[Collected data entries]

☆ ☆ ☆ ☆

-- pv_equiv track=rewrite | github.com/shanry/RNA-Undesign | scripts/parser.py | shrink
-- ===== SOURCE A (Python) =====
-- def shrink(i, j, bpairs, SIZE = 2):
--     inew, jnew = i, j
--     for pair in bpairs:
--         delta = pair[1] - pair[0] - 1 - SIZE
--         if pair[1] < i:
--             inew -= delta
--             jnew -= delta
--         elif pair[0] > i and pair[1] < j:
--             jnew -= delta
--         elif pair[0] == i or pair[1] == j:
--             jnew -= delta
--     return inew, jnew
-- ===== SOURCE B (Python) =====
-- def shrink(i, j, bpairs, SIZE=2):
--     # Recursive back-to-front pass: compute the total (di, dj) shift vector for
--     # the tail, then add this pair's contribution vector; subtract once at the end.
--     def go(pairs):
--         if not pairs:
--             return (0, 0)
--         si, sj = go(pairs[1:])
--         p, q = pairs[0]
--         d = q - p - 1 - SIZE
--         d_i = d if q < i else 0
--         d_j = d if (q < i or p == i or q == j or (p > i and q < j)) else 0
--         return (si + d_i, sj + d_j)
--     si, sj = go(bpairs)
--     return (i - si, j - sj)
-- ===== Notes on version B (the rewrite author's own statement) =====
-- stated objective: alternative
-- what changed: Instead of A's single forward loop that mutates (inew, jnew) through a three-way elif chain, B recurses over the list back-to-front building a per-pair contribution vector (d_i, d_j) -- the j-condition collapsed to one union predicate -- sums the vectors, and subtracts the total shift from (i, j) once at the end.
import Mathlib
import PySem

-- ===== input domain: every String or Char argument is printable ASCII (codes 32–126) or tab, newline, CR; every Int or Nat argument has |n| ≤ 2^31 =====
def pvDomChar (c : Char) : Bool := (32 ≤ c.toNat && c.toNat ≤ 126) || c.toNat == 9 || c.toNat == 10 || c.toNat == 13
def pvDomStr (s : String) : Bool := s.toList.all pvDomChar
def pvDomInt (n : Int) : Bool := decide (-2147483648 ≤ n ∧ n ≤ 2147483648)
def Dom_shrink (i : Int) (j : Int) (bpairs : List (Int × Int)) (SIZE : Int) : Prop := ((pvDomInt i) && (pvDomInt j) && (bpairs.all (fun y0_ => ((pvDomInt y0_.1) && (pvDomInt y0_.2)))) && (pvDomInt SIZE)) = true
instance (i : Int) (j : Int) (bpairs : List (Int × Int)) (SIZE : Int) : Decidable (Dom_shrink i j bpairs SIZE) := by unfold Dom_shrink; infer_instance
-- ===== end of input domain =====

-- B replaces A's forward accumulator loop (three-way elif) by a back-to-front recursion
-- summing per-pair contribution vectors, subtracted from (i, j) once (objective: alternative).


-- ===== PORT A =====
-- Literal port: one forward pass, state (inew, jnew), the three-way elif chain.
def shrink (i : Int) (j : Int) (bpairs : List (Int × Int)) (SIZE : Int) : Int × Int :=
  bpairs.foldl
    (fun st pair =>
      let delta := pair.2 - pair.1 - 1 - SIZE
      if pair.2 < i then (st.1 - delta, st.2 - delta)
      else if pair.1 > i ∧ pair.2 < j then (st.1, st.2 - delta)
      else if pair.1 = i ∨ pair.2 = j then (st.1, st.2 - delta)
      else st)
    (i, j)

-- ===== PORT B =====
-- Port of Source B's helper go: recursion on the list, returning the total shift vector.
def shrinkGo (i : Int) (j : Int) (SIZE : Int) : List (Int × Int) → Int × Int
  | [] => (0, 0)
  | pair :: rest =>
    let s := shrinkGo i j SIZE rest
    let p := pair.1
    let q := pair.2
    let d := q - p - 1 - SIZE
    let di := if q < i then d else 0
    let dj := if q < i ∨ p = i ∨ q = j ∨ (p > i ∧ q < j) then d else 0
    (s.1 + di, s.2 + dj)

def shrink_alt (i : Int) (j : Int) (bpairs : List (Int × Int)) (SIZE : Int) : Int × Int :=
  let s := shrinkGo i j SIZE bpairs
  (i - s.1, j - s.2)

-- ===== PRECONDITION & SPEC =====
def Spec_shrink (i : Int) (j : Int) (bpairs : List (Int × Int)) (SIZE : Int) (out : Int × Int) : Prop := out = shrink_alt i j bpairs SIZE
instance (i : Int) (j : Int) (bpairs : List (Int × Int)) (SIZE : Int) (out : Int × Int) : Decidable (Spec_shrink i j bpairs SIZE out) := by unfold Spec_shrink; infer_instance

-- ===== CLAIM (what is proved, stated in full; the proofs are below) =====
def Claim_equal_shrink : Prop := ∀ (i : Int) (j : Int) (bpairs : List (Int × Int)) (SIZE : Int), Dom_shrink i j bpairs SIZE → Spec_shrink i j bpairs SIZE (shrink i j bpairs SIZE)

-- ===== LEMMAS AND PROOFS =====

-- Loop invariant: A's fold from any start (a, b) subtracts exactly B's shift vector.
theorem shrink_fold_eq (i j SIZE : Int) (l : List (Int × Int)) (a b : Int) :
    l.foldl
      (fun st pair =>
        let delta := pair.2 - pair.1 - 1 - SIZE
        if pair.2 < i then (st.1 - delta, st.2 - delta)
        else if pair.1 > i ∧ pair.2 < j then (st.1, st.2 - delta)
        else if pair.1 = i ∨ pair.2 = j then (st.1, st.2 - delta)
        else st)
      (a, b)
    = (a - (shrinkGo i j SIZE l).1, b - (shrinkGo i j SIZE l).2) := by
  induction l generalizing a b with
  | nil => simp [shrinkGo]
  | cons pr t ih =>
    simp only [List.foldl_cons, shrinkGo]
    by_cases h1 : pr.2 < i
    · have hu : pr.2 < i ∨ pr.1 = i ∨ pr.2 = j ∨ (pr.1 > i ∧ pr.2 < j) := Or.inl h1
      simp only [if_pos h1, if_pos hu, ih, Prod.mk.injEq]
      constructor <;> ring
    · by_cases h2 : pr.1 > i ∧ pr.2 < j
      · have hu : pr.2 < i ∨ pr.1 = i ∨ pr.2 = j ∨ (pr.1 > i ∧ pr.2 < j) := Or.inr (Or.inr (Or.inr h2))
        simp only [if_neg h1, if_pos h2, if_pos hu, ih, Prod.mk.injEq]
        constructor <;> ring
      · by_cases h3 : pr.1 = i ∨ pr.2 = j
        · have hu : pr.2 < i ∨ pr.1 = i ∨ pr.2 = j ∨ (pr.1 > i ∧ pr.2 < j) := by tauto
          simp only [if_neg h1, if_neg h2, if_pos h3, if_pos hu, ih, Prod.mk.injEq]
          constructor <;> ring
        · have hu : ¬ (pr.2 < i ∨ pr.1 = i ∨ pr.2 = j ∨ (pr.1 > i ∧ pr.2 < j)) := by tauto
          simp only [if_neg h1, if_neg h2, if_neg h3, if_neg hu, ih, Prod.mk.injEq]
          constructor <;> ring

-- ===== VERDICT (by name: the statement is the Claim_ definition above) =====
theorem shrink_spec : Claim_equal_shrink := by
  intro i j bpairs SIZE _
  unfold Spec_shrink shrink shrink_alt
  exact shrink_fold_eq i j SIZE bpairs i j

☆ ☆ ☆ ☆

* **Exercise objective**
What are the lines, exactly as written above, from the line with "(s.1 + di, s.2 + dj)" to the line with "simp only [if_neg h1, if_neg h2, if_pos", both included? Output only those.

* **Output of the exercise**
    (s.1 + di, s.2 + dj)

def shrink_alt (i : Int) (j : Int) (bpairs : List (Int × Int)) (SIZE : Int) : Int × Int :=
  let s := shrinkGo i j SIZE bpairs
  (i - s.1, j - s.2)

-- ===== PRECONDITION & SPEC =====
def Spec_shrink (i : Int) (j : Int) (bpairs : List (Int × Int)) (SIZE : Int) (out : Int × Int) : Prop := out = shrink_alt i j bpairs SIZE
instance (i : Int) (j : Int) (bpairs : List (Int × Int)) (SIZE : Int) (out : Int × Int) : Decidable (Spec_shrink i j bpairs SIZE out) := by unfold Spec_shrink; infer_instance

-- ===== CLAIM (what is proved, stated in full; the proofs are below) =====
def Claim_equal_shrink : Prop := ∀ (i : Int) (j : Int) (bpairs : List (Int × Int)) (SIZE : Int), Dom_shrink i j bpairs SIZE → Spec_shrink i j bpairs SIZE (shrink i j bpairs SIZE)

-- ===== LEMMAS AND PROOFS =====

-- Loop invariant: A's fold from any start (a, b) subtracts exactly B's shift vector.
theorem shrink_fold_eq (i j SIZE : Int) (l : List (Int × Int)) (a b : Int) :
    l.foldl
      (fun st pair =>
        let delta := pair.2 - pair.1 - 1 - SIZE
        if pair.2 < i then (st.1 - delta, st.2 - delta)
        else if pair.1 > i ∧ pair.2 < j then (st.1, st.2 - delta)
        else if pair.1 = i ∨ pair.2 = j then (st.1, st.2 - delta)
        else st)
      (a, b)
    = (a - (shrinkGo i j SIZE l).1, b - (shrinkGo i j SIZE l).2) := by
  induction l generalizing a b with
  | nil => simp [shrinkGo]
  | cons pr t ih =>
    simp only [List.foldl_cons, shrinkGo]
    by_cases h1 : pr.2 < i
    · have hu : pr.2 < i ∨ pr.1 = i ∨ pr.2 = j ∨ (pr.1 > i ∧ pr.2 < j) := Or.inl h1
      simp only [if_pos h1, if_pos hu, ih, Prod.mk.injEq]
      constructor <;> ring
    · by_cases h2 : pr.1 > i ∧ pr.2 < j
      · have hu : pr.2 < i ∨ pr.1 = i ∨ pr.2 = j ∨ (pr.1 > i ∧ pr.2 < j) := Or.inr (Or.inr (Or.inr h2))
        simp only [if_neg h1, if_pos h2, if_pos hu, ih, Prod.mk.injEq]
        constructor <;> ring
      · by_cases h3 : pr.1 = i ∨ pr.2 = j
        · have hu : pr.2 < i ∨ pr.1 = i ∨ pr.2 = j ∨ (pr.1 > i ∧ pr.2 < j) := by tauto
          simp only [if_neg h1, if_neg h2, if_pos h3, if_pos hu, ih, Prod.mk.injEq]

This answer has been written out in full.